# Dame Barbara Windsor Has Died.



## Catsmother (Dec 11, 2020)

Dame Barbara Windsor - best known for her roles as Peggy Mitchell in EastEnders and in the Carry On films - has died aged 83.

She died peacefully at 8.35pm on Thursday at a London care home with her husband Scott Mitchell by her side, after suffering from dementia.


Prime Minister Boris Johnson said Dame Barbara had "campaigned for the lonely and the vulnerable - and cheered the world up with her own British brand of harmless sauciness and innocent scandal".
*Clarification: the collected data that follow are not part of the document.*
-- pv_equiv track=rewrite | github.com/srejus/DSA | recursion/remove_adjacent_duplicates.py | func
-- ===== SOURCE A (Python) =====
-- def func(s):
--     if len(s) <= 1:
--         return s
--
--     i = 0
--     n = len(s)
--     new_s = []
--
--     while i < n:
--         if i < n-1 and s[i] == s[i+1]:
--             while i < n-1 and s[i] == s[i+1]:
--                 i += 1
--         else:
--             new_s.append(s[i])
--
--         i += 1
--
--     new_s = ''.join(new_s)
--     if s == new_s:
--         return s
--
--     return func(new_s)
-- ===== SOURCE B (Python) =====
-- def func(s):
--     t = s
--     while True:
--         groups = []
--         for ch in t:
--             if groups and groups[-1][0] == ch:
--                 groups[-1] = (groups[-1][0], groups[-1][1] + 1)
--             else:
--                 groups.append((ch, 1))
--         out = ''.join(c for c, k in groups if k == 1)
--         if out == t:
--             return out
--         t = out
-- ===== Notes on version B (the rewrite author's own statement) =====
-- stated objective: idiomatic
-- what changed: B replaces A's index-based lookahead scan with nested while loops and tail recursion by an iterative fixpoint loop whose pass run-length-encodes the string once and keeps exactly the length-1 groups.
import Mathlib
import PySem

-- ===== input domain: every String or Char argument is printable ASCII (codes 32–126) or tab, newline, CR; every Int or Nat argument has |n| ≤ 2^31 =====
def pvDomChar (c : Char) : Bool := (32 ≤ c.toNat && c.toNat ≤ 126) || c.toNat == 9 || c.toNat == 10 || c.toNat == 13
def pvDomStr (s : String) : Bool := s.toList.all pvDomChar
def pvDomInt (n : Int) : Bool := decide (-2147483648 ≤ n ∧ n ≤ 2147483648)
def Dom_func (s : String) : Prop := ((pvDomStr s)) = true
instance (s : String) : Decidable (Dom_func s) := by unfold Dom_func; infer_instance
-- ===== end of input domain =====

-- B replaces A's index-based lookahead scan (nested whiles + recursion) by an iterative
-- fixpoint loop whose pass run-length-encodes the string and keeps the length-1 groups;
-- same cost class, proved to return the same string on every input.

-- ===== PORT A =====
-- inner `while i < n-1 and s[i] == s[i+1]: i += 1` followed by the outer `i += 1`,
-- viewed from the current character and the remaining suffix
def skipA : Char → List Char → List Char
  | _, [] => []
  | c, b :: t => if c == b then skipA b t else b :: t

theorem skipA_sublist (c : Char) (u : List Char) : (skipA c u).Sublist u := by
  induction u generalizing c with
  | nil => simp [skipA]
  | cons b t ih =>
      simp only [skipA]
      split
      · exact (ih b).trans (List.sublist_cons_self b t)
      · exact List.Sublist.refl _

-- outer `while i < n` loop of A, building new_s
def passA : List Char → List Char
  | [] => []
  | [a] => [a]
  | a :: b :: t => if a == b then passA (skipA b t) else a :: passA (b :: t)
termination_by l => l.length
decreasing_by
  · have := (skipA_sublist b t).length_le; simp; omega
  · simp

theorem passA_sublist (l : List Char) : (passA l).Sublist l := by
  induction l using passA.induct with
  | case1 => simp [passA]
  | case2 a => simp [passA]
  | case3 a b t h ih =>
      rw [passA]; simp only [h, if_true]
      exact (ih.trans (skipA_sublist b t)).trans ((List.sublist_cons_self b t).trans (List.sublist_cons_self a (b :: t)))
  | case4 a b t h ih =>
      rw [passA]; simp only [h]
      exact ih.cons₂ a

theorem passA_length_lt (l : List Char) (h : passA l ≠ l) : (passA l).length < l.length := by
  rcases Nat.lt_or_ge (passA l).length l.length with hlt | hge
  · exact hlt
  · exact absurd ((passA_sublist l).eq_of_length (Nat.le_antisymm (passA_sublist l).length_le hge)) h

def func (s : String) : String :=
  if PySem.Str.len s ≤ 1 then s
  else
    let new_s := String.ofList (passA s.toList)
    if s = new_s then s
    else func new_s
termination_by s.toList.length
decreasing_by
  rename_i hne
  simp only [String.toList_ofList]
  refine passA_length_lt _ (fun he => hne ?_)
  show s = String.ofList (passA s.toList)
  rw [he]; simp

-- ===== PORT B =====
-- one step of the `for ch in t` loop over `groups` (kept in reverse: head = groups[-1])
def stepB : List (Char × Int) → Char → List (Char × Int)
  | [], c => [(c, 1)]
  | (d, k) :: t, c => if d == c then (d, k + 1) :: t else (c, 1) :: (d, k) :: t

def groupsB (l : List Char) : List (Char × Int) := (l.foldl stepB []).reverse

-- ''.join(c for c, k in groups if k == 1)
def keptB (gs : List (Char × Int)) : List Char := (gs.filter (fun p => p.2 == 1)).map Prod.fst

def passB (l : List Char) : List Char := keptB (groupsB l)

-- expansion of a group list back to characters (proof device for termination)
def expandB (gs : List (Char × Int)) : List Char := gs.flatMap (fun p => List.replicate p.2.toNat p.1)

def posB (gs : List (Char × Int)) : Prop := ∀ p ∈ gs, 1 ≤ p.2

theorem posB_stepB (acc : List (Char × Int)) (c : Char) (h : posB acc) : posB (stepB acc c) := by
  match acc with
  | [] =>
      intro p hp
      have : p = (c, 1) := by simpa [stepB] using hp
      simp [this]
  | (d, k) :: t =>
      intro p hp
      simp only [stepB] at hp
      split at hp
      · rcases List.mem_cons.mp hp with h1 | h1
        · have := h (d, k) (by simp)
          subst h1; simp; omega
        · exact h p (List.mem_cons_of_mem _ h1)
      · rcases List.mem_cons.mp hp with h1 | h1
        · subst h1; simp
        · exact h p h1

theorem expandB_stepB (acc : List (Char × Int)) (c : Char) (h : posB acc) :
    expandB (stepB acc c).reverse = expandB acc.reverse ++ [c] := by
  match acc with
  | [] => simp [stepB, expandB]
  | (d, k) :: t =>
      have hk : 1 ≤ k := h (d, k) (by simp)
      simp only [stepB]
      split
      · rename_i hdc
        have hrep : List.replicate (k + 1).toNat d = List.replicate k.toNat d ++ [d] := by
          have : (k + 1).toNat = k.toNat + 1 := by omega
          rw [this, List.replicate_succ']
        simp only [expandB, List.reverse_cons, List.flatMap_append, List.flatMap_cons,
          List.flatMap_nil, List.append_nil] at *
        rw [hrep]
        have hdc' : d = c := by simpa using hdc
        simp [hdc']
      · simp [expandB, List.reverse_cons, List.flatMap_append]

theorem expandB_foldl (l : List Char) (acc : List (Char × Int)) (h : posB acc) :
    expandB (l.foldl stepB acc).reverse = expandB acc.reverse ++ l := by
  induction l generalizing acc with
  | nil => simp
  | cons c t ih =>
      rw [List.foldl_cons, ih (stepB acc c) (posB_stepB acc c h), expandB_stepB acc c h]
      simp

theorem expandB_groupsB (l : List Char) : expandB (groupsB l) = l := by
  have := expandB_foldl l [] (by intro p hp; simp at hp)
  simpa [groupsB, expandB] using this

theorem keptB_sublist_expandB (gs : List (Char × Int)) : (keptB gs).Sublist (expandB gs) := by
  induction gs with
  | nil => simp [keptB, expandB]
  | cons p t ih =>
      obtain ⟨c, k⟩ := p
      by_cases hk : k = 1
      · subst hk
        simpa [keptB, expandB, List.replicate] using ih.cons₂ c
      · have hk' : (k == (1 : Int)) = false := by simpa using hk
        simp only [keptB, expandB, List.flatMap_cons, List.filter_cons, hk']
        exact List.Sublist.trans ih (List.sublist_append_right _ _)

theorem passB_sublist (l : List Char) : (passB l).Sublist l := by
  have := keptB_sublist_expandB (groupsB l)
  rwa [expandB_groupsB] at this

theorem passB_length_lt (l : List Char) (h : passB l ≠ l) : (passB l).length < l.length := by
  rcases Nat.lt_or_ge (passB l).length l.length with hlt | hge
  · exact hlt
  · exact absurd ((passB_sublist l).eq_of_length (Nat.le_antisymm (passB_sublist l).length_le hge)) h

def func_alt (s : String) : String :=
  let out := String.ofList (passB s.toList)
  if out = s then out
  else func_alt out
termination_by s.toList.length
decreasing_by
  rename_i hne
  simp only [String.toList_ofList]
  refine passB_length_lt _ (fun he => hne ?_)
  show String.ofList (passB s.toList) = s
  rw [he]; simp

-- ===== PRECONDITION & SPEC =====
def Spec_func (s : String) (out : String) : Prop := out = func_alt s
instance (s : String) (out : String) : Decidable (Spec_func s out) := by unfold Spec_func; infer_instance

-- ===== CLAIM (what is proved, stated in full; the proofs are below) =====
def Claim_equal_func : Prop := ∀ (s : String), Dom_func s → Spec_func s (func s)

-- ===== LEMMAS AND PROOFS =====

-- reference run-length encoding of a string
def rleC : List Char → List (Char × Int)
  | [] => []
  | a :: t => (a, 1 + ((t.takeWhile (· == a)).length : Int)) :: rleC (t.dropWhile (· == a))
termination_by l => l.length
decreasing_by
  have := (List.dropWhile_sublist (l := t) (p := (· == a))).length_le
  simp; omega

theorem foldl_stepB_rle (l : List Char) (c : Char) (k : Int) (rest : List (Char × Int)) :
    (l.foldl stepB ((c, k) :: rest)).reverse
      = rest.reverse ++ (c, k + ((l.takeWhile (· == c)).length : Int)) :: rleC (l.dropWhile (· == c)) := by
  induction l generalizing c k rest with
  | nil => simp [rleC]
  | cons x v ih =>
      by_cases hcx : c = x
      · subst hcx
        rw [List.foldl_cons]
        simp only [stepB, beq_self_eq_true, if_true]
        rw [ih c (k + 1) rest]
        simp only [List.takeWhile_cons, beq_self_eq_true, if_true, List.dropWhile_cons,
          List.length_cons]
        push_cast
        ring_nf
      · have hx : (x == c) = false := by simpa using fun h => hcx h.symm
        rw [List.foldl_cons]
        simp only [stepB, show (c == x) = false by simpa using hcx, Bool.false_eq_true, if_false]
        rw [ih x 1 ((c, k) :: rest)]
        have hr : rleC (x :: v)
            = (x, 1 + ((v.takeWhile (· == x)).length : Int)) :: rleC (v.dropWhile (· == x)) := by
          rw [rleC]
        simp only [List.takeWhile_cons, hx, Bool.false_eq_true, if_false, List.dropWhile_cons]
        rw [hr]
        simp

theorem groupsB_eq_rleC (l : List Char) : groupsB l = rleC l := by
  cases l with
  | nil => simp [groupsB, rleC]
  | cons a t =>
      simp only [groupsB, List.foldl_cons, stepB]
      rw [foldl_stepB_rle t a 1 []]
      simp [rleC]

theorem skipA_eq_dropWhile (u : List Char) (c : Char) : skipA c u = u.dropWhile (· == c) := by
  induction u generalizing c with
  | nil => simp [skipA]
  | cons x v ih =>
      by_cases hcx : c = x
      · subst hcx
        simp [skipA, ih]
      · simp [skipA, show (c == x) = false by simpa using hcx,
          show (x == c) = false by simpa using fun h => hcx h.symm]

theorem passA_eq_keptB_rleC (l : List Char) : passA l = keptB (rleC l) := by
  induction l using passA.induct with
  | case1 => simp [passA, rleC, keptB]
  | case2 a => simp [passA, rleC, keptB]
  | case3 a b t h ih =>
      have hab : a = b := by simpa using h
      rw [passA]; simp only [h, if_true]
      rw [ih, skipA_eq_dropWhile]
      have hk : ((1 : Int) + ((((b :: t).takeWhile (· == a)).length : Nat) : Int) == 1) = false := by
        subst hab
        simp only [List.takeWhile_cons, beq_self_eq_true, if_true, List.length_cons]
        simp only [beq_eq_false_iff_ne, ne_eq]
        push_cast
        omega
      rw [rleC]
      simp only [keptB, List.filter_cons, hk]
      subst hab
      simp
  | case4 a b t h ih =>
      have hab : ¬ a = b := by simpa using h
      rw [passA]; simp only [h]
      have hba : (b == a) = false := by simpa using fun hh => hab hh.symm
      rw [rleC]
      simp only [List.takeWhile_cons, hba, List.dropWhile_cons, keptB, List.filter_cons]
      simp [keptB] at ih
      simp [ih]

theorem passA_eq_passB (l : List Char) : passA l = passB l := by
  rw [passA_eq_keptB_rleC, passB, groupsB_eq_rleC]

theorem func_alt_fix (s : String) (h : passB s.toList = s.toList) : func_alt s = s := by
  rw [func_alt.eq_def]
  simp [h]

theorem funcs_eq (s : String) : func s = func_alt s := by
  generalize hn : s.toList.length = n
  induction n using Nat.strong_induction_on generalizing s with
  | _ n IH =>
      rw [func.eq_def]
      by_cases hlen : PySem.Str.len s ≤ 1
      · rw [if_pos hlen]
        refine (func_alt_fix s ?_).symm
        have hlen' : s.toList.length ≤ 1 := by
          have : PySem.Str.len s = (s.toList.length : Int) := by simp [PySem.Str.len]
          omega
        rw [← passA_eq_passB]
        match hl : s.toList with
        | [] => simp [passA]
        | [a] => simp [passA]
        | a :: b :: t => rw [hl] at hlen'; simp at hlen'
      · rw [if_neg hlen]
        simp only
        by_cases heq : s = String.ofList (passA s.toList)
        · rw [if_pos heq]
          refine (func_alt_fix s ?_).symm
          rw [← passA_eq_passB]
          conv_rhs => rw [heq]
          simp
        · rw [if_neg heq]
          rw [func_alt.eq_def]
          have hpass : ¬ String.ofList (passB s.toList) = s := by
            rw [← passA_eq_passB]
            exact fun h => heq h.symm
          simp only [hpass, if_false]
          rw [passA_eq_passB]
          have hlt : (String.ofList (passB s.toList)).toList.length < n := by
            rw [String.toList_ofList, ← hn]
            refine passB_length_lt _ (fun he => hpass ?_)
            rw [he]; simp
          exact IH _ hlt _ rfl

-- ===== VERDICT (by name: the statement is the Claim_ definition above) =====
theorem func_spec : Claim_equal_func := by
  intro s _
  unfold Spec_func
  exact funcs_eq s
In a moving tribute, Mr Mitchell called her his "precious Bar" and said: "I've lost my wife, my best friend and soulmate and my heart or life will never feel the same without you."

He said she had died from Alzheimer's and he had spent the last seven days by her side.

"It was not the ending that Barbara or anyone else living with this very cruel disease deserve," he said.

"I will always be immensely proud of Barbara's courage, dignity and generosity dealing with her own illness and still trying to help others by raising awareness for as long as she could."

Mr Mitchell said her final weeks were "typical of how she lived her life", being "full of humour, drama and a fighting spirit until the end".

The beloved soap and film star was diagnosed with Alzheimer's disease in 2014, going public with the news four years later.

Dame Barbara's on-screen children were among the first to pay tribute.

Steve McFadden, who plays Phil Mitchell in EastEnders, is said to be "devastated" by her death, according to a representative.

Danniella Westbrook, who played her on-screen daughter Sam Mitchell, tweeted: "MY HEART IS BROKEN. Bar you will always be in my heart forever. Good bye , I LOVE YOU XXX RIP Barbara WINDSOR."

Patsy Palmer, known for playing Bianca Jackson in the soap, shared photos of the pair together on her Instagram.

"I'm sitting here thinking of the hundreds of memories we shared," she said. "Too many to comprehend. We were like family for a long time - ups, downs, ins and outs but you will never meet a more professional actress than Babs."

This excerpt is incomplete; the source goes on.